Сказала же она вот по какому поводу: я приехал за Вадимом на такси из Москвы в Переделкино, чтобы отвезти его якобы на какую-то нужную встречу На самом деле это Вадим позвонил мне из дому и проинструктировал, не упуская деталей, что делать, где лучше всего поймать такси, что сказать Лене и так далее. Все было шито белыми нитками, и Лена прекрасно знала, что Вадим теперь исчезнет на несколько дней, что мы будем под его предводительством колесить по Москве, пить, читать друг другу стихи, спать с женщинами, Вадим будет петь романсы под гитару, а она в это время будет терпеливо ожидать возвращения своего Одиссея. Но она не ненавидела Вадима, потому что была сильная женщина и, как моя тетя Поля, сотворила себе миф, чтобы навсегда жить в нем. Но меня она ненавидела в тот момент, потому что, хоть Вадим и лгал ей (и лгал постоянно), он делал это легко и естественно, а я натужно лгал. Вадим лгал, потому что как бы исполнял необходимое по предназначенному ему стилю жизни, а я зачем это делал?
Как всякий пропагандист и идейный предводитель, Кожинов с увлечением любил повторяться.

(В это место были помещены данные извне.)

-- pv_equiv track=rewrite | github.com/BenMabroukAya/Crypto | cryptAffine.py | formater
-- ===== SOURCE A (Python) =====
-- def formater (text,chiff=1):
-- 	if chiff==1:
-- 		text=text.upper()
-- 	else:
-- 		text=text.lower()
-- 	chaine=""
-- 	for i in range(len(text)):
-- 		if i%5==0 and i!=0:
-- 			chaine+=" "
-- 		chaine+=text[i]
-- 	return chaine
-- ===== SOURCE B (Python) =====
-- def formater(text, chiff=1):
--     text = text.upper() if chiff == 1 else text.lower()
--     return " ".join(text[i:i+5] for i in range(0, len(text), 5))
-- ===== Notes on version B (the rewrite author's own statement) =====
-- stated objective: faster
-- what changed: Replaces the per-character loop that appends to a string under a running index with a modulo space test by slicing the case-transformed text into 5-character blocks over range(0, len, 5) and joining them with a single space.
import Mathlib
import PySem

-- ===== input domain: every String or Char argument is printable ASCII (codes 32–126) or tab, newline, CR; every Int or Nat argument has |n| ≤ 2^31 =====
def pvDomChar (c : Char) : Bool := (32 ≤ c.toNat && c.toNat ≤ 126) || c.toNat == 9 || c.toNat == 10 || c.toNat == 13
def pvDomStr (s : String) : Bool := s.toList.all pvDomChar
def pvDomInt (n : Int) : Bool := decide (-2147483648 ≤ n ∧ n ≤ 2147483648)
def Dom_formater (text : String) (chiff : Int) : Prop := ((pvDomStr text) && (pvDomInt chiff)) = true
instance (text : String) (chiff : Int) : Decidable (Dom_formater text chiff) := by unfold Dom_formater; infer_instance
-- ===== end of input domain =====

-- B groups the case-transformed text into 5-character blocks by slicing over range(0, len, 5)
-- and joining with a single space, instead of A's per-character string-append loop with a modulo space test (measured faster).

-- ===== PORT A =====
def formater (text : String) (chiff : Int) : String :=
  let t : List Char := if chiff == 1 then PySem.Chars.upper text.toList else PySem.Chars.lower text.toList
  String.ofList ((PySem.List.pyRange 0 (PySem.List.len t) 1).foldl
    (fun chaine i =>
      (if PySem.Int.mod i 5 == 0 && !(i == 0) then chaine ++ [' '] else chaine)
        ++ [PySem.List.pyGetD t i ' '])
    [])

-- ===== PORT B =====
def formater_alt (text : String) (chiff : Int) : String :=
  let t : List Char := if chiff == 1 then PySem.Chars.upper text.toList else PySem.Chars.lower text.toList
  String.ofList (PySem.Chars.join [' ']
    ((PySem.List.pyRange 0 (PySem.List.len t) 5).map
      (fun i => PySem.List.slice t (some i) (some (i + 5)))))

-- ===== PRECONDITION & SPEC =====
def Spec_formater (text : String) (chiff : Int) (out : String) : Prop := out = formater_alt text chiff
instance (text : String) (chiff : Int) (out : String) : Decidable (Spec_formater text chiff out) := by unfold Spec_formater; infer_instance

-- ===== CLAIM (what is proved, stated in full; the proofs are below) =====
def Claim_equal_formater : Prop := ∀ (text : String) (chiff : Int), Dom_formater text chiff → Spec_formater text chiff (formater text chiff)

-- ===== LEMMAS AND PROOFS =====

-- canonical per-character recursion: char at position p is preceded by ' ' iff p % 5 = 0 and p ≠ 0
def spacedFrom : List Char → Nat → List Char
  | [], _ => []
  | c :: t, p => (if p % 5 = 0 ∧ p ≠ 0 then [' '] else []) ++ c :: spacedFrom t (p + 1)

-- consecutive 5-blocks of a list
def myChunks : List Char → List (List Char)
  | [] => []
  | c :: t => ((c :: t).take 5) :: myChunks ((c :: t).drop 5)
  termination_by l => l.length
  decreasing_by simp

def spaceJoin (l : List Char) : List Char :=
  if l = [] then [] else ' ' :: PySem.Chars.join [' '] (myChunks l)







lemma chunks_ne_nil (l : List Char) (h : l ≠ []) : myChunks l ≠ [] := by
  cases l with
  | nil => exact absurd rfl h
  | cons c t => rw [myChunks]; simp

lemma join_cons (x : List Char) (r : List (List Char)) (h : r ≠ []) :
    PySem.Chars.join [' '] (x :: r) = x ++ ' ' :: PySem.Chars.join [' '] r := by
  obtain ⟨y, r, rfl⟩ := List.exists_cons_of_ne_nil h
  simp [PySem.Chars.join, List.intercalate]

lemma join_chunks (l : List Char) (h : l ≠ []) :
    PySem.Chars.join [' '] (myChunks l) = l.take 5 ++ spaceJoin (l.drop 5) := by
  obtain ⟨c, t, rfl⟩ := List.exists_cons_of_ne_nil h
  rw [myChunks]
  by_cases hd : (c :: t).drop 5 = []
  · rw [hd]; simp [myChunks, spaceJoin, PySem.Chars.join, List.intercalate]
  · rw [join_cons _ _ (chunks_ne_nil _ hd), spaceJoin, if_neg hd]

lemma spaced_split (n : Nat) : ∀ l : List Char, l.length ≤ n →
    (∀ p : Nat, p % 5 = 0 → p ≠ 0 → spacedFrom l p = spaceJoin l) ∧
    (∀ p r : Nat, p % 5 = r → 0 < r → r < 5 →
      spacedFrom l p = l.take (5 - r) ++ spaceJoin (l.drop (5 - r))) := by
  induction n with
  | zero =>
    intro l hl
    have : l = [] := List.eq_nil_of_length_eq_zero (Nat.le_zero.mp hl)
    subst this
    constructor
    · intro p _ _; simp [spacedFrom, spaceJoin]
    · intro p r _ _ _; simp [spacedFrom, spaceJoin]
  | succ n ih =>
    intro l hl
    cases l with
    | nil =>
      constructor
      · intro p _ _; simp [spacedFrom, spaceJoin]
      · intro p r _ _ _; simp [spacedFrom, spaceJoin]
    | cons c t =>
      have ht : t.length ≤ n := by simpa using hl
      constructor
      · intro p hp hp0
        rw [spacedFrom, if_pos ⟨hp, hp0⟩]
        have h1 : (p + 1) % 5 = 1 := by omega
        rw [(ih t ht).2 (p + 1) 1 h1 (by omega) (by omega)]
        rw [show spaceJoin (c :: t) = ' ' :: PySem.Chars.join [' '] (myChunks (c :: t)) from by
          rw [spaceJoin, if_neg (by simp)]]
        rw [join_chunks (c :: t) (by simp)]
        simp
      · intro p r hp hr hr5
        rw [spacedFrom, if_neg (by omega)]
        rcases Nat.lt_or_ge r 4 with h4 | h4
        · have h1 : (p + 1) % 5 = r + 1 := by omega
          rw [(ih t ht).2 (p + 1) (r + 1) h1 (by omega) (by omega)]
          have e1 : (5 - r) = (5 - (r + 1)) + 1 := by omega
          have e2 : (c :: t).take (5 - r) = c :: t.take (5 - (r + 1)) := by
            rw [e1]; simp
          have e3 : (c :: t).drop (5 - r) = t.drop (5 - (r + 1)) := by
            rw [e1]; simp
          rw [e2, e3]; simp
        · have hr4 : r = 4 := by omega
          subst hr4
          have h1 : (p + 1) % 5 = 0 := by omega
          rw [(ih t ht).1 (p + 1) h1 (by omega)]
          simp

lemma spaced_eq_join (l : List Char) :
    spacedFrom l 0 = PySem.Chars.join [' '] (myChunks l) := by
  cases l with
  | nil => simp [spacedFrom, myChunks, PySem.Chars.join, List.intercalate]
  | cons c t =>
    rw [spacedFrom, if_neg (by omega)]
    rw [(spaced_split t.length t le_rfl).2 1 1 (by omega) (by omega) (by omega)]
    rw [join_chunks (c :: t) (by simp)]
    simp

lemma foldlA (l : List Char) : ∀ (s : Nat) (acc : List Char),
    (PySem.List.enumerate l (s : Int)).foldl
      (fun chaine x =>
        (if PySem.Int.mod x.1 5 == 0 && !(x.1 == 0) then chaine ++ [' '] else chaine) ++ [x.2])
      acc = acc ++ spacedFrom l s := by
  induction l with
  | nil => intro s acc; simp [PySem.List.enumerate_nil, spacedFrom]
  | cons c t ih =>
    intro s acc
    rw [PySem.List.enumerate_cons, List.foldl_cons]
    have hcast : (s : Int) + 1 = ((s + 1 : Nat) : Int) := by push_cast; ring
    rw [hcast, ih (s + 1)]
    have hcond : (PySem.Int.mod (s : Int) 5 == 0 && !((s : Int) == 0))
        = decide (s % 5 = 0 ∧ s ≠ 0) := by
      have : PySem.Int.mod (s : Int) 5 = ((s % 5 : Nat) : Int) := by
        exact_mod_cast PySem.Int.mod_natCast s 5
      rw [this]
      by_cases h1 : s % 5 = 0 <;> by_cases h2 : s = 0 <;> (simp [h1, h2]; try omega)
    rw [hcond, spacedFrom]
    by_cases h : s % 5 = 0 ∧ s ≠ 0 <;> simp [h]

lemma mapslice (m : Nat) : ∀ l : List Char, l.length ≤ 5 * m → 5 * m < l.length + 5 →
    (List.range m).map (fun k => (l.drop (5 * k)).take 5) = myChunks l := by
  induction m with
  | zero =>
    intro l h1 _
    have hnil : l = [] := List.eq_nil_of_length_eq_zero (by omega)
    subst hnil; simp [myChunks]
  | succ m ih =>
    intro l h1 h2
    have hl : l ≠ [] := by
      rintro rfl; simp at h2
    obtain ⟨c, t, rfl⟩ := List.exists_cons_of_ne_nil hl
    rw [myChunks, List.range_succ_eq_map, List.map_cons, List.map_map]
    have e : ((fun k => ((c :: t).drop (5 * k)).take 5) ∘ Nat.succ)
        = fun k => (((c :: t).drop 5).drop (5 * k)).take 5 := by
      funext k
      simp only [Function.comp, List.drop_drop]
      congr 2
      omega
    have hb1 : ((c :: t).drop 5).length ≤ 5 * m := by simp at h1 ⊢; omega
    have hb2 : 5 * m < ((c :: t).drop 5).length + 5 := by simp at h1 h2 ⊢; omega
    rw [e, ih _ hb1 hb2]
    congr 1

lemma slice_block (t : List Char) (k : Nat) :
    PySem.List.slice t (some (0 + 5 * (k : Int))) (some (0 + 5 * (k : Int) + 5))
      = (t.drop (5 * k)).take 5 := by
  rw [PySem.List.slice_toNat t (by positivity) (by positivity)]
  congr 1
  · omega
  · congr 1; omega

lemma core (t : List Char) :
    (PySem.List.pyRange 0 (PySem.List.len t) 1).foldl
      (fun chaine i =>
        (if PySem.Int.mod i 5 == 0 && !(i == 0) then chaine ++ [' '] else chaine)
          ++ [PySem.List.pyGetD t i ' '])
      []
    = PySem.Chars.join [' ']
        ((PySem.List.pyRange 0 (PySem.List.len t) 5).map
          (fun i => PySem.List.slice t (some i) (some (i + 5)))) := by
  have hL : (PySem.List.pyRange 0 (PySem.List.len t) 1).foldl
      (fun chaine i =>
        (if PySem.Int.mod i 5 == 0 && !(i == 0) then chaine ++ [' '] else chaine)
          ++ [PySem.List.pyGetD t i ' '])
      [] = spacedFrom t 0 := by
    have h := foldlA t 0 []
    rw [Nat.cast_zero] at h
    rw [PySem.List.enumerate_eq_map_pyRange t ' ', List.foldl_map] at h
    simpa using h
  rw [hL, spaced_eq_join]
  congr 1
  rw [PySem.List.pyRange_of_pos 0 (PySem.List.len t) (by norm_num), List.map_map]
  have he : ((fun i => PySem.List.slice t (some i) (some (i + 5))) ∘ fun k : Nat => (0 : Int) + 5 * (k : Int))
      = fun k : Nat => (t.drop (5 * k)).take 5 := by
    funext k
    exact slice_block t k
  rw [he]
  by_cases h0 : t.length = 0
  · have : t = [] := List.eq_nil_of_length_eq_zero h0
    subst this
    simp [PySem.List.len, myChunks]
  · have hlen : PySem.List.len t = (t.length : Int) := by simp [PySem.List.len]
    have hpos : (0 : Int) < PySem.List.len t := by rw [hlen]; exact_mod_cast Nat.pos_of_ne_zero h0
    rw [if_pos hpos]
    have hM : ((PySem.List.len t - 0 + 5 - 1) / 5).toNat = (t.length + 4) / 5 := by
      rw [hlen]
      have : ((t.length : Int) - 0 + 5 - 1) = ((t.length + 4 : Nat) : Int) := by push_cast; ring
      rw [this, show (5 : Int) = ((5 : Nat) : Int) from rfl, ← Int.natCast_div, Int.toNat_natCast]
    rw [hM]
    exact (mapslice ((t.length + 4) / 5) t (by omega) (by omega)).symm

-- ===== VERDICT (by name: the statement is the Claim_ definition above) =====
theorem formater_spec : Claim_equal_formater := by
  intro text chiff _
  unfold Spec_formater formater formater_alt
  exact congrArg String.ofList (core _)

Когда мы познакомились, он все рассказывал, как на каком-то творческом вечере в ЦДЛ (я еще не ведал даже, что такое ЦДЛ) он старался высмеять Аксенова, но у него не получалось, пока вдруг он не сообразил читать из его какой-то последней вещи нараспев, на манер пятистопного ямба Васисуалия Лоханкина, и как тогда все пришли в восторг, подхватили Вадима на руки, вынесли его из зала, крича: «Веди нас!». Кто же были эти «все»? Видимо, те люди, которые окружали Кожинова, которых он
Помню, как Вадим первым рассказал мне, что в «Новом мире» лежит рукопись некоего Солженицына о лагерях и что это шедевр. «Мне дали на ночь, потому что это еще большой секрет, и я прочитал два раза, – якобы небрежно, но с ударением сказал он, поджевывая своими губошлепными губами, – нарочно, чтобы сбить впечатление от темы». Это было необыкновенно характерно: коль скоро тема была лагеря, то есть с политикой, значит, от нее пахло дешевкой, а мы, новоявленные хранители высоких ценностей русской литературы, не хотели дешевки, мы вслед за Вадимом хотели «общечеловеческого». Прошу не понять меня превратно: Вадим не научил меня такому желанию, оно жило во мне задолго до встречи с ним, потому мы и сошлись. Но он преподносил мне дореволюционную русскую культуру, давая направление, он объединял единомышленников, подсовывал им нужные книги, оформлял мысли, подстегивал и будоражил. И остальное зависело от них самих.
Подо всем тем, что я сейчас описываю, мелким барашком и довольно бессмысленно застревая в деталях прошлого, есть смысл, и даже «истинный смысл», как любили говорить когда-то. И опять этот истинный смысл находится в рамках игры между Толстым и Достоевским, условно говоря. Между здравым смыслом и парадоксом, между прямотой и оборотностью, между стрелой и вывертом. Только Достоевский в нашем кругу вовсе не понимался как парадоксалист или, того хуже, модернист (модернизм было ругательное слово в устах Вадима в том смысле, что модернисты были западные писатели с Джойсом во главе, а Достоевский был реалист). Имя Достоевского было начертано на Вадимовом знамени, и хотя Пушкин, конечно, был олицетворением совершенства русского словотворчества (как сказала однажды, усмехнувшись, Лена Ермилова: «Пушкин был и человек тоже»), его имя начертать на идеологическом знамени было невозможно, а имя Достоевского очень даже можно было.